[Collected data entries]
====

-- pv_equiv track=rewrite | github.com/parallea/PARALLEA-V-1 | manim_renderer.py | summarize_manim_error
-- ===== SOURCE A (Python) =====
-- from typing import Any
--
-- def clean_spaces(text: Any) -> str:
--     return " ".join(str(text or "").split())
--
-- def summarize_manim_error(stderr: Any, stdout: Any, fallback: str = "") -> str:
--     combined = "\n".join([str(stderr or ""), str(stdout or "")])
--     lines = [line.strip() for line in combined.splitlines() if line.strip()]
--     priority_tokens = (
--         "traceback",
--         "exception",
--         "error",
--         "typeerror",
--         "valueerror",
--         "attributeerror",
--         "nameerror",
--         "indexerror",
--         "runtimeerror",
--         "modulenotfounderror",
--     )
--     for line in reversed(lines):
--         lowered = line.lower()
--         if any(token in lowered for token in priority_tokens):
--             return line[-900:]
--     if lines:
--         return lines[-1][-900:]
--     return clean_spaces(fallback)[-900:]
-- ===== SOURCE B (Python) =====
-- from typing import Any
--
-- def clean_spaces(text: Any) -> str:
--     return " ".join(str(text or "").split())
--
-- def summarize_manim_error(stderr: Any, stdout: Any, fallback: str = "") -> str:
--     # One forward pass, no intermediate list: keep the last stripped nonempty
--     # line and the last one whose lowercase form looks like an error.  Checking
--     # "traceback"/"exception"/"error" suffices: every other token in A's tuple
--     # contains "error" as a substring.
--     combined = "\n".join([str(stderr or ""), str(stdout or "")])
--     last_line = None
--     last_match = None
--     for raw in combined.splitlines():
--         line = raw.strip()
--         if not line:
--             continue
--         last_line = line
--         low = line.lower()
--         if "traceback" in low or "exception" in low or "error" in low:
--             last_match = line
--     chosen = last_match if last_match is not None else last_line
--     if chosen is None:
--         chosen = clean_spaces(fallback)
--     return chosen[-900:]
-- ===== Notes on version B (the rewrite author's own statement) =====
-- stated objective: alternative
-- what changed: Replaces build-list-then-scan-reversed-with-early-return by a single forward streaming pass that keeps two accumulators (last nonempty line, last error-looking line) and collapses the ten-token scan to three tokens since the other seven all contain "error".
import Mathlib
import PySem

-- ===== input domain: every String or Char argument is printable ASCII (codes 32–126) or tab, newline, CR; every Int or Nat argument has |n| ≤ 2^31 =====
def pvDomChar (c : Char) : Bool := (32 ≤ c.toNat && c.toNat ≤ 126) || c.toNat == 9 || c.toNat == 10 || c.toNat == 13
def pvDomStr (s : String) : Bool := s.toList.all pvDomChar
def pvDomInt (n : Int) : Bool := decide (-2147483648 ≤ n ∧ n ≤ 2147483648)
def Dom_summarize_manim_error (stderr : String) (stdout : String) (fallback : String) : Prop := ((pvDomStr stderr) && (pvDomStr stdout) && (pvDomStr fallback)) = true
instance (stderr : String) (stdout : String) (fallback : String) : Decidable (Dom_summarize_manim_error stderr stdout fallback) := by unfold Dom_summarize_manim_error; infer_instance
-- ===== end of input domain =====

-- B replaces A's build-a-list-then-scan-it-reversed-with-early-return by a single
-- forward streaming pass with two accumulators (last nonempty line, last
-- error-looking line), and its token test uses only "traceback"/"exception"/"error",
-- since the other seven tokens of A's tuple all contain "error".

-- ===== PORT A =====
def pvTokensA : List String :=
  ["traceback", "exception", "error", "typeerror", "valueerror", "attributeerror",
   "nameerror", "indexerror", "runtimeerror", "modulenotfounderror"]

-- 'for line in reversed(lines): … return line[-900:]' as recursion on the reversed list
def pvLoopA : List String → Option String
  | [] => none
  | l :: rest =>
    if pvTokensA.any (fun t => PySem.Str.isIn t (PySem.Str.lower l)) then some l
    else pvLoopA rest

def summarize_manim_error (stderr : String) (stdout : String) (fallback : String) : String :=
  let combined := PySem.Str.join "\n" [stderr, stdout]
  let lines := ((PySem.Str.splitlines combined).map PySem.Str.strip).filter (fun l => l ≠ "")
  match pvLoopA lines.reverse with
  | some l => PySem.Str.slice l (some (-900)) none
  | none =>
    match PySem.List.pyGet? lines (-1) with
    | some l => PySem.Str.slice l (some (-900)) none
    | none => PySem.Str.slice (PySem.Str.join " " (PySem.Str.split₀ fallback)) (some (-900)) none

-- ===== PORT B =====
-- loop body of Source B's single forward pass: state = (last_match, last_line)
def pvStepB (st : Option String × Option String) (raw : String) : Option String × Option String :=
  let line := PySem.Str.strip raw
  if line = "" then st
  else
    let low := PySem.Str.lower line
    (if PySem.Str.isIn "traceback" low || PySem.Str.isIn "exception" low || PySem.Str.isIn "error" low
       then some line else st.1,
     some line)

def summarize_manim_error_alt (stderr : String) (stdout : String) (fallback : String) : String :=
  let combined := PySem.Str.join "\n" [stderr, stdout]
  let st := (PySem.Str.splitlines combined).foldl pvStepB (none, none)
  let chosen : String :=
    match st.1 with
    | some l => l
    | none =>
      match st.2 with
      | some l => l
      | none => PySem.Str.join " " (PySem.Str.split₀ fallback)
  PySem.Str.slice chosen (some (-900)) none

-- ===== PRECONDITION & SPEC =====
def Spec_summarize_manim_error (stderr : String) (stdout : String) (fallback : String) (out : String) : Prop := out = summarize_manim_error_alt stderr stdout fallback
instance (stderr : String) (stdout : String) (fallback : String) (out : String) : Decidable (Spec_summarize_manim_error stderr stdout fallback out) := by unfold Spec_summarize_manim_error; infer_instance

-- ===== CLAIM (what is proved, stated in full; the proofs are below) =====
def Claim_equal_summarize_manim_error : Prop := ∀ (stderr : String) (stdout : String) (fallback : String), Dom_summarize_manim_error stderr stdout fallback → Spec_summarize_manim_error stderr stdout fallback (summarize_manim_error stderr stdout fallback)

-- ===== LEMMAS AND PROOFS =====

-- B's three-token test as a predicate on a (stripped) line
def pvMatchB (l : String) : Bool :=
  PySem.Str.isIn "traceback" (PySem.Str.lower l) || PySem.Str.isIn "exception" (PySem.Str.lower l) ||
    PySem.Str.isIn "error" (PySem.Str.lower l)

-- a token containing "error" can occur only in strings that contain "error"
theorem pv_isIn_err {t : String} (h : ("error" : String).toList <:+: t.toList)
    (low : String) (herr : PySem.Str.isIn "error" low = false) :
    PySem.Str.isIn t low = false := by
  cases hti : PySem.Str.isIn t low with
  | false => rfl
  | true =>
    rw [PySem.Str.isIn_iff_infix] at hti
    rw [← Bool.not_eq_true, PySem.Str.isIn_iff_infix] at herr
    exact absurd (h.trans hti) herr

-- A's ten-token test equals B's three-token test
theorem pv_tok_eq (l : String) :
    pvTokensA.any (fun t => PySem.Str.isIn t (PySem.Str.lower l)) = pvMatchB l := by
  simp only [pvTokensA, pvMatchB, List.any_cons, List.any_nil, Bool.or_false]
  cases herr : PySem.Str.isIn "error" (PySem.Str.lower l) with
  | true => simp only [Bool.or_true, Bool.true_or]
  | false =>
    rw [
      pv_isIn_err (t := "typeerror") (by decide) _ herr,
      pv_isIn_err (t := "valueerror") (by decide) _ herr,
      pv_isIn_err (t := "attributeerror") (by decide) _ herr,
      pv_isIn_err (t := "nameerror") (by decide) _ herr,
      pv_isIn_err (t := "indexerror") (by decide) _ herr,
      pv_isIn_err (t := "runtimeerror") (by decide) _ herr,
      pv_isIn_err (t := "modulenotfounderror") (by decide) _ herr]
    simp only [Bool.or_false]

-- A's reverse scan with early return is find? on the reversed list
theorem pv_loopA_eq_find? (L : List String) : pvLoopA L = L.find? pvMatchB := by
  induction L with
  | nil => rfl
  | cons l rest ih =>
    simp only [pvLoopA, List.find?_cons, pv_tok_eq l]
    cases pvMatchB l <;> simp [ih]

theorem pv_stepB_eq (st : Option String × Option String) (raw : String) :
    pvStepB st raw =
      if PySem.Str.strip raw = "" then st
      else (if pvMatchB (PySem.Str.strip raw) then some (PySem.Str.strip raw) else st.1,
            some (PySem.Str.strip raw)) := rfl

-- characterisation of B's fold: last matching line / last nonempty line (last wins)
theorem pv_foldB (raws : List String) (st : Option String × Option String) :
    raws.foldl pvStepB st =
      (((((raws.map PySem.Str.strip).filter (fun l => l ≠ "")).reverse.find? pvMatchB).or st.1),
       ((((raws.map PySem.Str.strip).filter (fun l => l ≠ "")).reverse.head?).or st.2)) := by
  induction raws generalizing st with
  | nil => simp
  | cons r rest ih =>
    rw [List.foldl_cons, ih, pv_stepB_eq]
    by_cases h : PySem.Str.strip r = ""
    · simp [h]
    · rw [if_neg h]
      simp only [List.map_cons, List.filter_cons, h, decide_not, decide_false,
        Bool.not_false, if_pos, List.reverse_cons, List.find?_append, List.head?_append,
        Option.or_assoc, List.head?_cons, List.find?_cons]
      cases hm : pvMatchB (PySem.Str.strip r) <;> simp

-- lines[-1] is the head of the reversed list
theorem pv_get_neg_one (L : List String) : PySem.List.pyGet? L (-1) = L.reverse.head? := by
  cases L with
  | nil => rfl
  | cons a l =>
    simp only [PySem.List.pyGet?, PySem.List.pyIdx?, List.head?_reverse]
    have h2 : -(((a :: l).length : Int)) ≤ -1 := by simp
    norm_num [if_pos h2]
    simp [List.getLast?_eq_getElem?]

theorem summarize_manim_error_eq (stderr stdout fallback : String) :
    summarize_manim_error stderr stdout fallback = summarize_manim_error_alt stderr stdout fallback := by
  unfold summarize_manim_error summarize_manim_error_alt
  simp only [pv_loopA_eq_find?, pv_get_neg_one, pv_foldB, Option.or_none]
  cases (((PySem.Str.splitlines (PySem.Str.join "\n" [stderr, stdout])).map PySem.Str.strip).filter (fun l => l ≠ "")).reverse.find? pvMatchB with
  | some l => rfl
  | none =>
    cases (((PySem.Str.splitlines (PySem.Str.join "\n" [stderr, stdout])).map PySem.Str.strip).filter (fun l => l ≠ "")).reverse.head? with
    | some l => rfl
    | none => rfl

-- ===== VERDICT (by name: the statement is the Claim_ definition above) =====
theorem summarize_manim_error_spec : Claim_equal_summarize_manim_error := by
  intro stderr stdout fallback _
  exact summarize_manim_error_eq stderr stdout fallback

====

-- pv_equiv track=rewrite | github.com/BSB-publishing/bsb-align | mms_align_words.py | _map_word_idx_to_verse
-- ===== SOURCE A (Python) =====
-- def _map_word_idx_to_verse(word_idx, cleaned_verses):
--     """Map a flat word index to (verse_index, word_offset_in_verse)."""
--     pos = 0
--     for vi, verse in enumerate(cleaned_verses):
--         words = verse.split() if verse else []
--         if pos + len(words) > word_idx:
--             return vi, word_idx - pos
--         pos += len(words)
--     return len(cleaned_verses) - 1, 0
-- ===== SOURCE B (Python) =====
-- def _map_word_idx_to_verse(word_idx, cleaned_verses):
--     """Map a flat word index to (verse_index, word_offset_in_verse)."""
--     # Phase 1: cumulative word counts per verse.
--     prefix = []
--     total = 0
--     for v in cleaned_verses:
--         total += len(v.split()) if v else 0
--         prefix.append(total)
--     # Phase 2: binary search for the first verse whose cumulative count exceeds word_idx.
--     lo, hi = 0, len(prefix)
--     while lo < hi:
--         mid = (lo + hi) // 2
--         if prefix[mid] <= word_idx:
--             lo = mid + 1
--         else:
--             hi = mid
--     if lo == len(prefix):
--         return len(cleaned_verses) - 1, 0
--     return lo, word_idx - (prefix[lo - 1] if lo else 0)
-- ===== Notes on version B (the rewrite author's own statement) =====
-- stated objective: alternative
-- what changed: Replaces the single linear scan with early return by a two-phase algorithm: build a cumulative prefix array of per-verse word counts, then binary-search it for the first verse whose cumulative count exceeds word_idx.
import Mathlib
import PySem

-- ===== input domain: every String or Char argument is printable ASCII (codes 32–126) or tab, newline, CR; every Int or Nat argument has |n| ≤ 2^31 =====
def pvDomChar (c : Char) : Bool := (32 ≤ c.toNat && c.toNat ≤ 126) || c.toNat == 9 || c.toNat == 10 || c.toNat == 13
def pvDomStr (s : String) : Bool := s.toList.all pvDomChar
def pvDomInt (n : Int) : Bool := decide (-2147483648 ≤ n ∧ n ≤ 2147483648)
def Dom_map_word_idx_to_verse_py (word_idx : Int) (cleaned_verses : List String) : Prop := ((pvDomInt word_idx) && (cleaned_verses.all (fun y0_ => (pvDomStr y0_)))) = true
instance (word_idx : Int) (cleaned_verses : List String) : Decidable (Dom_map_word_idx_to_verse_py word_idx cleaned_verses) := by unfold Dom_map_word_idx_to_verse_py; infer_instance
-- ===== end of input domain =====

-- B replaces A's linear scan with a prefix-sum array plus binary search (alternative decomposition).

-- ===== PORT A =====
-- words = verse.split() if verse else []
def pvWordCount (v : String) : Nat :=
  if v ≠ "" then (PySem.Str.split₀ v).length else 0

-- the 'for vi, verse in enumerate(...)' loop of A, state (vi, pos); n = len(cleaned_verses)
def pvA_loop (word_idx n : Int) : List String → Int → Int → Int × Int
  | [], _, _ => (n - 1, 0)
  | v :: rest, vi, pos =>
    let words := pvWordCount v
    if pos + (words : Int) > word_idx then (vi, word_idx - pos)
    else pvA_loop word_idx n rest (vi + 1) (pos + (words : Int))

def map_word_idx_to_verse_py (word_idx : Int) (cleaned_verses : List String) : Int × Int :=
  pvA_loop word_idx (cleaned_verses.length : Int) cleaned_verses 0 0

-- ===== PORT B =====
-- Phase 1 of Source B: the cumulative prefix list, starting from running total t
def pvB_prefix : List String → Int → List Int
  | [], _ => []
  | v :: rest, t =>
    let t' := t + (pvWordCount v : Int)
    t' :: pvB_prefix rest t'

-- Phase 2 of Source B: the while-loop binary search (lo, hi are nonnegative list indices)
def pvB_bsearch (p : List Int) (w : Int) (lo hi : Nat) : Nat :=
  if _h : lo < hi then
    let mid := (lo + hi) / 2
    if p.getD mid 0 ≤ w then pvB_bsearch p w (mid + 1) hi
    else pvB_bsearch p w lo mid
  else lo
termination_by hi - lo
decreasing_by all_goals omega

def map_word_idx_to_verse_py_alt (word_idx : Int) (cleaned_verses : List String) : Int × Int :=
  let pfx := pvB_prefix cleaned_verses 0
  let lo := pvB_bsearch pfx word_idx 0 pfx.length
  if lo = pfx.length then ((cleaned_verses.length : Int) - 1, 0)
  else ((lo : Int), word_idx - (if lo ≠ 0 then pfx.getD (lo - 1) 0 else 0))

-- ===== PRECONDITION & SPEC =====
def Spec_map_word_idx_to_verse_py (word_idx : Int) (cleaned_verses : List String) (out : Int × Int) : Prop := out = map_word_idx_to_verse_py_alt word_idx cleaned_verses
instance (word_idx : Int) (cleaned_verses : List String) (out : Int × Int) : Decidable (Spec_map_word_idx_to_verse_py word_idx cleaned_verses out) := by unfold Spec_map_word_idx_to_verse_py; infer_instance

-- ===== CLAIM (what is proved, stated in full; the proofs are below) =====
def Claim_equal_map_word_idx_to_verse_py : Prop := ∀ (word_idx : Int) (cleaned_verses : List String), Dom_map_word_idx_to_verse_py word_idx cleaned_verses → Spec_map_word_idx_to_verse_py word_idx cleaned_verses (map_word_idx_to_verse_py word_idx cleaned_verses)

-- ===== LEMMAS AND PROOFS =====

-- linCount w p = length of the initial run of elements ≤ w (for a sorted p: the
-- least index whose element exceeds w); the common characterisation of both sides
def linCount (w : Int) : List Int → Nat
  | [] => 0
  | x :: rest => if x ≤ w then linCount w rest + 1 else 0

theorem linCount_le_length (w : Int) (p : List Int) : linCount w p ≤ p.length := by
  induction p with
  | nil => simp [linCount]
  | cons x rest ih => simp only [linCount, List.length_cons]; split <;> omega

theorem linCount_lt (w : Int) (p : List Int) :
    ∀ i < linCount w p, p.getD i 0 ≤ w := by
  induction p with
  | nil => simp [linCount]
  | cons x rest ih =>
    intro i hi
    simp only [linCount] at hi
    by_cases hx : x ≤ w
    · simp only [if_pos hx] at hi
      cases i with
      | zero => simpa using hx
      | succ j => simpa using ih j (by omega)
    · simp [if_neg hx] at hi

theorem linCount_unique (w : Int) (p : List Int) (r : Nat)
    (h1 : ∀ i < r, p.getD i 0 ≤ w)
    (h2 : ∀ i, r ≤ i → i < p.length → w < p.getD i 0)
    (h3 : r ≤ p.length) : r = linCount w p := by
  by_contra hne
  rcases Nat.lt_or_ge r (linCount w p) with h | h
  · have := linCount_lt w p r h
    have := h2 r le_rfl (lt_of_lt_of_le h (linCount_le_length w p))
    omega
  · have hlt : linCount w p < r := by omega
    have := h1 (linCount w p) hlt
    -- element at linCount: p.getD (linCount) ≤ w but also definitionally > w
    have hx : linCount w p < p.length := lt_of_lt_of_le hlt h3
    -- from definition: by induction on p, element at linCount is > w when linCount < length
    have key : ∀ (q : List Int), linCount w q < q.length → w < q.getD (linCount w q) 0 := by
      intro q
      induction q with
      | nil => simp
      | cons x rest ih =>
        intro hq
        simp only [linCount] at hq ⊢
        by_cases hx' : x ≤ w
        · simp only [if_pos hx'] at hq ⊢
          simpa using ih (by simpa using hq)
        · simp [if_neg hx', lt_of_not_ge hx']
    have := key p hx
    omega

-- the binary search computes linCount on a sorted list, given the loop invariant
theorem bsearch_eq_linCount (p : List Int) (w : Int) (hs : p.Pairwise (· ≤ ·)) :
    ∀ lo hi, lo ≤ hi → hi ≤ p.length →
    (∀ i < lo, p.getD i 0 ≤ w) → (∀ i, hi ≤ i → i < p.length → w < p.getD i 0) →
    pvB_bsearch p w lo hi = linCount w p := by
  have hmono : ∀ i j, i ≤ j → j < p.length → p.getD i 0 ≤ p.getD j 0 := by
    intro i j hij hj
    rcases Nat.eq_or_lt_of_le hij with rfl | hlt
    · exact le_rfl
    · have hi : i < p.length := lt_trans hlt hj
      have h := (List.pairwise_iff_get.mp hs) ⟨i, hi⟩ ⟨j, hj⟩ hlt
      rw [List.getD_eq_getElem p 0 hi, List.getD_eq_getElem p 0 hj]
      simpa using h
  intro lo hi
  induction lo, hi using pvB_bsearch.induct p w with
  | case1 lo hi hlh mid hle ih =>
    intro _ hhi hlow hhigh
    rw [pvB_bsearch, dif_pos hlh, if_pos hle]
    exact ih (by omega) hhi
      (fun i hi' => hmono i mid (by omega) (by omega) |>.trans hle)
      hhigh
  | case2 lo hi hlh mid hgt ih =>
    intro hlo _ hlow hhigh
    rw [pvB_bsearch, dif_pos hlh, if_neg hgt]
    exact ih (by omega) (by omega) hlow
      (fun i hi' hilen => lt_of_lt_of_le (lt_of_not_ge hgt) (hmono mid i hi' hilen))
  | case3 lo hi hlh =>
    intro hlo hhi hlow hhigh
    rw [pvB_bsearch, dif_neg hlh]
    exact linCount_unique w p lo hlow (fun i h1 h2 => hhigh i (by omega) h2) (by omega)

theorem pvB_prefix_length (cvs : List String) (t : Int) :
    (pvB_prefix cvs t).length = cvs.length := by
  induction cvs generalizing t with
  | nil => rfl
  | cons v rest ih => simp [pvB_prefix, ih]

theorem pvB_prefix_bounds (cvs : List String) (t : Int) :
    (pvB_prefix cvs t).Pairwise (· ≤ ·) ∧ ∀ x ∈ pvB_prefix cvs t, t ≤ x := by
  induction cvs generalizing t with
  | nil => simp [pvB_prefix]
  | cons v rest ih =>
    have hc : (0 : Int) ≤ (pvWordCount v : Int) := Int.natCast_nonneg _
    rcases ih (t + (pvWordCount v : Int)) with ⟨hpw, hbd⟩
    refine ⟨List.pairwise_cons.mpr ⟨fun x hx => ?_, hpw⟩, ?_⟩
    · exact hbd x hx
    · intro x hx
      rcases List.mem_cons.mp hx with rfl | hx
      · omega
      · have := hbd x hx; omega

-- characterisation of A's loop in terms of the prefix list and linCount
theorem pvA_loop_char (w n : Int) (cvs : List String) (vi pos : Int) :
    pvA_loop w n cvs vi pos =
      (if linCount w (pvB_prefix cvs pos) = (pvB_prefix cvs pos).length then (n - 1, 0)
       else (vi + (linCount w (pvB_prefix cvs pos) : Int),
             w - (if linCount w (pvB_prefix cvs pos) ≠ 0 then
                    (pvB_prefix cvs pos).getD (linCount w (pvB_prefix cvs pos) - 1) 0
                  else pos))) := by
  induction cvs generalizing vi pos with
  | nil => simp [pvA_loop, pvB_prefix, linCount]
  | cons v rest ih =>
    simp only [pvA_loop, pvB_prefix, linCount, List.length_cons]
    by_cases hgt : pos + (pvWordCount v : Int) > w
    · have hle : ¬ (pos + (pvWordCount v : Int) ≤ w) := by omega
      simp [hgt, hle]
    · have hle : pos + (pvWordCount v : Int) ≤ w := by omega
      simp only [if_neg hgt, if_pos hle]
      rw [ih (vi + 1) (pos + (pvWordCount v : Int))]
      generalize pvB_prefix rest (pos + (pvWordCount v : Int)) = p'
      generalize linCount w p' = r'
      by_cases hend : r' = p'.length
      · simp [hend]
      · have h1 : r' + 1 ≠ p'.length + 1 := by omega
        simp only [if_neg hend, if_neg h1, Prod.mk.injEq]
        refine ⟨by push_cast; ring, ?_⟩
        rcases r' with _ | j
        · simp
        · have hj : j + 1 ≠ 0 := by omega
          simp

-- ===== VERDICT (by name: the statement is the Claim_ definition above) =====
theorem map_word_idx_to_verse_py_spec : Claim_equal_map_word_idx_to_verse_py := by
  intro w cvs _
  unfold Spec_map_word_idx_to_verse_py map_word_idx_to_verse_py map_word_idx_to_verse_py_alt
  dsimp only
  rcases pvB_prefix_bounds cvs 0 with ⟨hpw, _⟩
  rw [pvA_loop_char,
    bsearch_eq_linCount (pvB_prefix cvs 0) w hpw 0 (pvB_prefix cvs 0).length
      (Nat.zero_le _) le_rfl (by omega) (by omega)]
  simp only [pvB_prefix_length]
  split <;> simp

====

Reproduce the lines above, beginning at the line with "then some line" and stopping after the line with "String).toList <:+: t.toList)", exactly as they are.

       then some line else st.1,
     some line)

def summarize_manim_error_alt (stderr : String) (stdout : String) (fallback : String) : String :=
  let combined := PySem.Str.join "\n" [stderr, stdout]
  let st := (PySem.Str.splitlines combined).foldl pvStepB (none, none)
  let chosen : String :=
    match st.1 with
    | some l => l
    | none =>
      match st.2 with
      | some l => l
      | none => PySem.Str.join " " (PySem.Str.split₀ fallback)
  PySem.Str.slice chosen (some (-900)) none

-- ===== PRECONDITION & SPEC =====
def Spec_summarize_manim_error (stderr : String) (stdout : String) (fallback : String) (out : String) : Prop := out = summarize_manim_error_alt stderr stdout fallback
instance (stderr : String) (stdout : String) (fallback : String) (out : String) : Decidable (Spec_summarize_manim_error stderr stdout fallback out) := by unfold Spec_summarize_manim_error; infer_instance

-- ===== CLAIM (what is proved, stated in full; the proofs are below) =====
def Claim_equal_summarize_manim_error : Prop := ∀ (stderr : String) (stdout : String) (fallback : String), Dom_summarize_manim_error stderr stdout fallback → Spec_summarize_manim_error stderr stdout fallback (summarize_manim_error stderr stdout fallback)

-- ===== LEMMAS AND PROOFS =====

-- B's three-token test as a predicate on a (stripped) line
def pvMatchB (l : String) : Bool :=
  PySem.Str.isIn "traceback" (PySem.Str.lower l) || PySem.Str.isIn "exception" (PySem.Str.lower l) ||
    PySem.Str.isIn "error" (PySem.Str.lower l)

-- a token containing "error" can occur only in strings that contain "error"
theorem pv_isIn_err {t : String} (h : ("error" : String).toList <:+: t.toList)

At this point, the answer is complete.